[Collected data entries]
lemma bitLength_le_iff (n : Int) (e : Int) (hn : 0 < n) (he : 0 < e) :
    ((PySem.Int.bitLength n : Int) ≤ e ↔ n < 2 ^ e.toNat) := by
  have hlt := PySem.Int.lt_two_pow_bitLength n
  have hge := PySem.Int.two_pow_bitLength_le n (by omega)
  have hn' : ((n.natAbs : Int)) = n := Int.natAbs_of_nonneg (by omega)
  have hlt' : n < (2:Int) ^ PySem.Int.bitLength n := by
    calc n = (n.natAbs : Int) := hn'.symm
    _ < ((2 ^ PySem.Int.bitLength n : Nat) : Int) := by exact_mod_cast hlt
    _ = (2:Int) ^ PySem.Int.bitLength n := by push_cast; ring
  have hge' : (2:Int) ^ (PySem.Int.bitLength n - 1) ≤ n := by
    calc (2:Int) ^ (PySem.Int.bitLength n - 1) = ((2 ^ (PySem.Int.bitLength n - 1) : Nat) : Int) := by push_cast; ring
    _ ≤ (n.natAbs : Int) := by exact_mod_cast hge
    _ = n := hn'
  constructor
  · intro h
    have : (2:Int) ^ PySem.Int.bitLength n ≤ 2 ^ e.toNat :=
      pow_le_pow_right₀ (by omega) (by omega)
    omega
  · intro h
    by_contra hc
    have : (2:Int) ^ e.toNat ≤ 2 ^ (PySem.Int.bitLength n - 1) :=
      pow_le_pow_right₀ (by omega) (by omega)
    omega

lemma root_unique {n : Int} {E : Nat} {a b : Int} (ha0 : 0 ≤ a) (hb0 : 0 ≤ b)
    (ha : a ^ E ≤ n) (ha' : n < (a + 1) ^ E) (hb : b ^ E ≤ n) (hb' : n < (b + 1) ^ E) : a = b := by
  rcases lt_trichotomy a b with h | h | h
  · exfalso
    have : (a + 1) ^ E ≤ b ^ E := pow_le_pow_left₀ (by omega) (by omega) E
    omega
  · exact h
  · exfalso
    have : (b + 1) ^ E ≤ a ^ E := pow_le_pow_left₀ (by omega) (by omega) E
    omega

lemma rootLoop_spec (n e : Int) : ∀ (k : Nat) (lo hi : Int), (hi - lo).toNat = k → 1 ≤ lo → lo ≤ hi →
    lo ^ e.toNat ≤ n → n < (hi + 1) ^ e.toNat →
    lo ≤ rootLoop n e lo hi ∧ rootLoop n e lo hi ≤ hi ∧
      rootLoop n e lo hi ^ e.toNat ≤ n ∧ n < (rootLoop n e lo hi + 1) ^ e.toNat := by
  intro k
  induction k using Nat.strong_induction_on with
  | _ k ih =>
    intro lo hi hk h1 h2 h3 h4
    rw [rootLoop]
    by_cases hlh : lo < hi
    · have hmid : lo + 1 ≤ PySem.Int.floordiv (lo + hi + 1) 2 ∧
          PySem.Int.floordiv (lo + hi + 1) 2 ≤ hi := by
        rw [PySem.Int.floordiv_eq_ediv_of_pos (by omega : (0:Int) < 2)]
        omega
      simp only [dif_pos hlh]
      by_cases hp : PySem.Int.floordiv (lo + hi + 1) 2 ^ e.toNat ≤ n
      · simp only [if_pos hp]
        have h := ih (hi - PySem.Int.floordiv (lo + hi + 1) 2).toNat (by omega)
          (PySem.Int.floordiv (lo + hi + 1) 2) hi rfl (by omega) (by omega) hp h4
        exact ⟨by omega, h.2.1, h.2.2⟩
      · simp only [if_neg hp]
        have h := ih (PySem.Int.floordiv (lo + hi + 1) 2 - 1 - lo).toNat (by omega)
          lo (PySem.Int.floordiv (lo + hi + 1) 2 - 1) rfl h1 (by omega) h3
          (by have : PySem.Int.floordiv (lo + hi + 1) 2 - 1 + 1 = PySem.Int.floordiv (lo + hi + 1) 2 := by ring
              rw [this]; omega)
        exact ⟨h.1, by omega, h.2.2⟩
    · simp only [dif_neg hlh]
      have heq : lo = hi := by omega
      subst heq
      exact ⟨le_refl _, le_refl _, h3, h4⟩

lemma checkLoop_none (n i : Int) : ∀ (k : Nat) (l r : Int), (r - l + 1).toNat = k →
    (∀ m : Int, l ≤ m → m ≤ r → checkSum m i ≠ n) → checkLoop n i l r = -1 := by
  intro k
  induction k using Nat.strong_induction_on with
  | _ k ih =>
    intro l r hk h
    rw [checkLoop]
    by_cases hlr : l ≤ r
    · have hmid := PySem.Int.floordiv_two_mid_bounds hlr
      simp only [dif_pos hlr]
      rw [if_neg (h _ hmid.1 hmid.2)]
      by_cases hgt : checkSum (PySem.Int.floordiv (l + r) 2) i > n
      · rw [if_pos hgt]
        exact ih _ (by omega) l (PySem.Int.floordiv (l + r) 2 - 1) rfl
          (fun m hm hm' => h m hm (by omega))
      · rw [if_neg hgt]
        exact ih _ (by omega) (PySem.Int.floordiv (l + r) 2 + 1) r rfl
          (fun m hm hm' => h m (by omega) hm')
    · simp only [dif_neg hlr]

lemma checkLoop_found (n i : Int) (hi2 : 2 ≤ i) : ∀ (k : Nat) (l r ms : Int), (r - l + 1).toNat = k →
    2 ≤ l → l ≤ ms → ms ≤ r → checkSum ms i = n → checkLoop n i l r = ms := by
  intro k
  induction k using Nat.strong_induction_on with
  | _ k ih =>
    intro l r ms hk hl h1 h2 hs
    have hlr : l ≤ r := le_trans h1 h2
    have hmid := PySem.Int.floordiv_two_mid_bounds hlr
    have hknat : 2 ≤ i.toNat := by omega
    rw [checkLoop]
    simp only [dif_pos hlr]
    rw [checkSum_eq] at hs ⊢
    by_cases heq : G (PySem.Int.floordiv (l + r) 2) i.toNat = n
    · rw [if_pos heq]
      rcases lt_trichotomy (PySem.Int.floordiv (l + r) 2) ms with hc | hc | hc
      · exfalso
        have := G_mono (a := PySem.Int.floordiv (l + r) 2) (by omega) hc hknat
        omega
      · exact hc
      · exfalso
        have := G_mono (a := ms) (by omega) hc hknat
        omega
    · rw [if_neg heq]
      by_cases hgt : G (PySem.Int.floordiv (l + r) 2) i.toNat > n
      · rw [if_pos hgt]
        have hms : ms < PySem.Int.floordiv (l + r) 2 := by
          by_contra hc
          rcases eq_or_lt_of_le (not_lt.mp hc) with hc' | hc'
          · exact heq (hc' ▸ hs)
          · have := G_mono (a := PySem.Int.floordiv (l + r) 2) (by omega) hc' hknat
            omega
        have := ih _ (by omega) l (PySem.Int.floordiv (l + r) 2 - 1) ms rfl hl h1 (by omega)
          (by rw [checkSum_eq]; exact hs)
        omega
      · rw [if_neg hgt]
        have hms : PySem.Int.floordiv (l + r) 2 < ms := by
          by_contra hc
          rcases eq_or_lt_of_le (not_lt.mp hc) with hc' | hc'
          · exact heq (hc' ▸ hs)
          · have := G_mono (a := ms) (by omega) hc' hknat
            omega
        have := ih _ (by omega) (PySem.Int.floordiv (l + r) 2 + 1) r ms rfl (by omega) (by omega) h2
          (by rw [checkSum_eq]; exact hs)
        omega

theorem main_eq (n i : Int) : check n i = check_alt n i := by
  unfold check check_alt
  by_cases hn : n < 3
  · rw [checkLoop]
    simp only [dif_neg (by omega : ¬ (2:Int) ≤ n - 1)]
    rw [if_pos (Or.inl hn)]
  · push Not at hn
    by_cases hi : i < 2
    · rw [if_pos (Or.inr hi)]
      apply checkLoop_none n i _ 2 (n-1) rfl
      intro m hm hm'
      rw [checkSum_eq]
      have hto : i.toNat = 0 ∨ i.toNat = 1 := by omega
      rcases hto with h | h <;> rw [h] <;> simp [G] <;> omega
    · push Not at hi
      rw [if_neg (by omega : ¬ (n < 3 ∨ i < 2))]
      by_cases hi2 : i = 2
      · subst hi2
        rw [if_pos rfl]
        apply checkLoop_found n 2 (by omega) _ 2 (n-1) (n-1) rfl (by omega) (by omega) (le_refl _)
        rw [checkSum_eq]
        show G (n-1) 2 = n
        simp [G, Finset.sum_range_succ]
      · rw [if_neg hi2]
        have hi3 : 3 ≤ i := by omega
        have hE2 : 2 ≤ (i - 1).toNat := by omega
        have hkE : i.toNat = (i - 1).toNat + 1 := by omega
        by_cases hex : ∃ m' : Int, 2 ≤ m' ∧ G m' i.toNat = n
        · obtain ⟨m', hm'2, hm'G⟩ := hex
          have hlow : m' ^ (i - 1).toNat + 1 ≤ n := by
            rw [← hm'G, hkE]
            exact G_lower m' _ (by omega) (by omega)
          have hupp : n < (m' + 1) ^ (i - 1).toNat := by
            rw [← hm'G, hkE]
            exact G_upper m' _ (by omega) hE2
          have h2E : (2:Int) ^ (i - 1).toNat ≤ m' ^ (i - 1).toNat :=
            pow_le_pow_left₀ (by omega) hm'2 _
          have hm'sq : m' * m' ≤ m' ^ (i - 1).toNat := by
            calc m' * m' = m' ^ 2 := by ring
            _ ≤ m' ^ (i - 1).toNat := pow_le_pow_right₀ (by omega) hE2
          have hnm' : m' + 2 ≤ n := by nlinarith
          rw [checkLoop_found n i (by omega) _ 2 (n-1) m' rfl (by omega) hm'2 (by omega)
            (by rw [checkSum_eq]; exact hm'G)]
          rw [if_neg (by rw [bitLength_le_iff n (i-1) (by omega) (by omega)]; omega)]
          have hroot := rootLoop_spec n (i - 1) (n - 2).toNat 2 n (by omega) (by omega) (by omega)
            (by calc (2:Int) ^ (i-1).toNat ≤ m' ^ (i-1).toNat := h2E
                _ ≤ n := by omega)
            (by have h1 : n < n + 1 := by omega
                have h2 : (n+1:Int) ≤ (n+1) ^ (i-1).toNat :=
                  le_self_pow₀ (by omega) (by omega)
                omega)
          have hr : rootLoop n (i - 1) 2 n = m' :=
            root_unique (by omega) (by omega) hroot.2.2.1 hroot.2.2.2 (by omega) hupp
          rw [hr, G_fdiv m' i.toNat hm'2, if_pos hm'G]
        · push Not at hex
          rw [checkLoop_none n i _ 2 (n-1) rfl
            (fun m hm hm' => by rw [checkSum_eq]; exact hex m hm)]
          by_cases hg : (PySem.Int.bitLength n : Int) ≤ i - 1
          · rw [if_pos hg]
          · rw [if_neg hg]
            rw [bitLength_le_iff n (i-1) (by omega) (by omega)] at hg
            push Not at hg
            have hroot := rootLoop_spec n (i - 1) (n - 2).toNat 2 n (by omega) (by omega) (by omega)
              hg
              (by have h1 : n < n + 1 := by omega
                  have h2 : (n+1:Int) ≤ (n+1) ^ (i-1).toNat :=
                    le_self_pow₀ (by omega) (by omega)
                  omega)
            rw [G_fdiv _ i.toNat (by omega), if_neg (hex _ (by omega))]

-- ===== VERDICT (by name: the statement is the Claim_ definition above) =====
theorem check_spec : Claim_equal_check := by
  intro n i _
  show check n i = check_alt n i
  exact main_eq n i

### Try it
Your task is to restate, word for word, only those lines above that fall between the line holding "have hm'sq : m'" and the line holding "rw [if_neg (by rw", inclusive.

### Written solution
          have hm'sq : m' * m' ≤ m' ^ (i - 1).toNat := by
            calc m' * m' = m' ^ 2 := by ring
            _ ≤ m' ^ (i - 1).toNat := pow_le_pow_right₀ (by omega) hE2
          have hnm' : m' + 2 ≤ n := by nlinarith
          rw [checkLoop_found n i (by omega) _ 2 (n-1) m' rfl (by omega) hm'2 (by omega)
            (by rw [checkSum_eq]; exact hm'G)]
          rw [if_neg (by rw [bitLength_le_iff n (i-1) (by omega) (by omega)]; omega)]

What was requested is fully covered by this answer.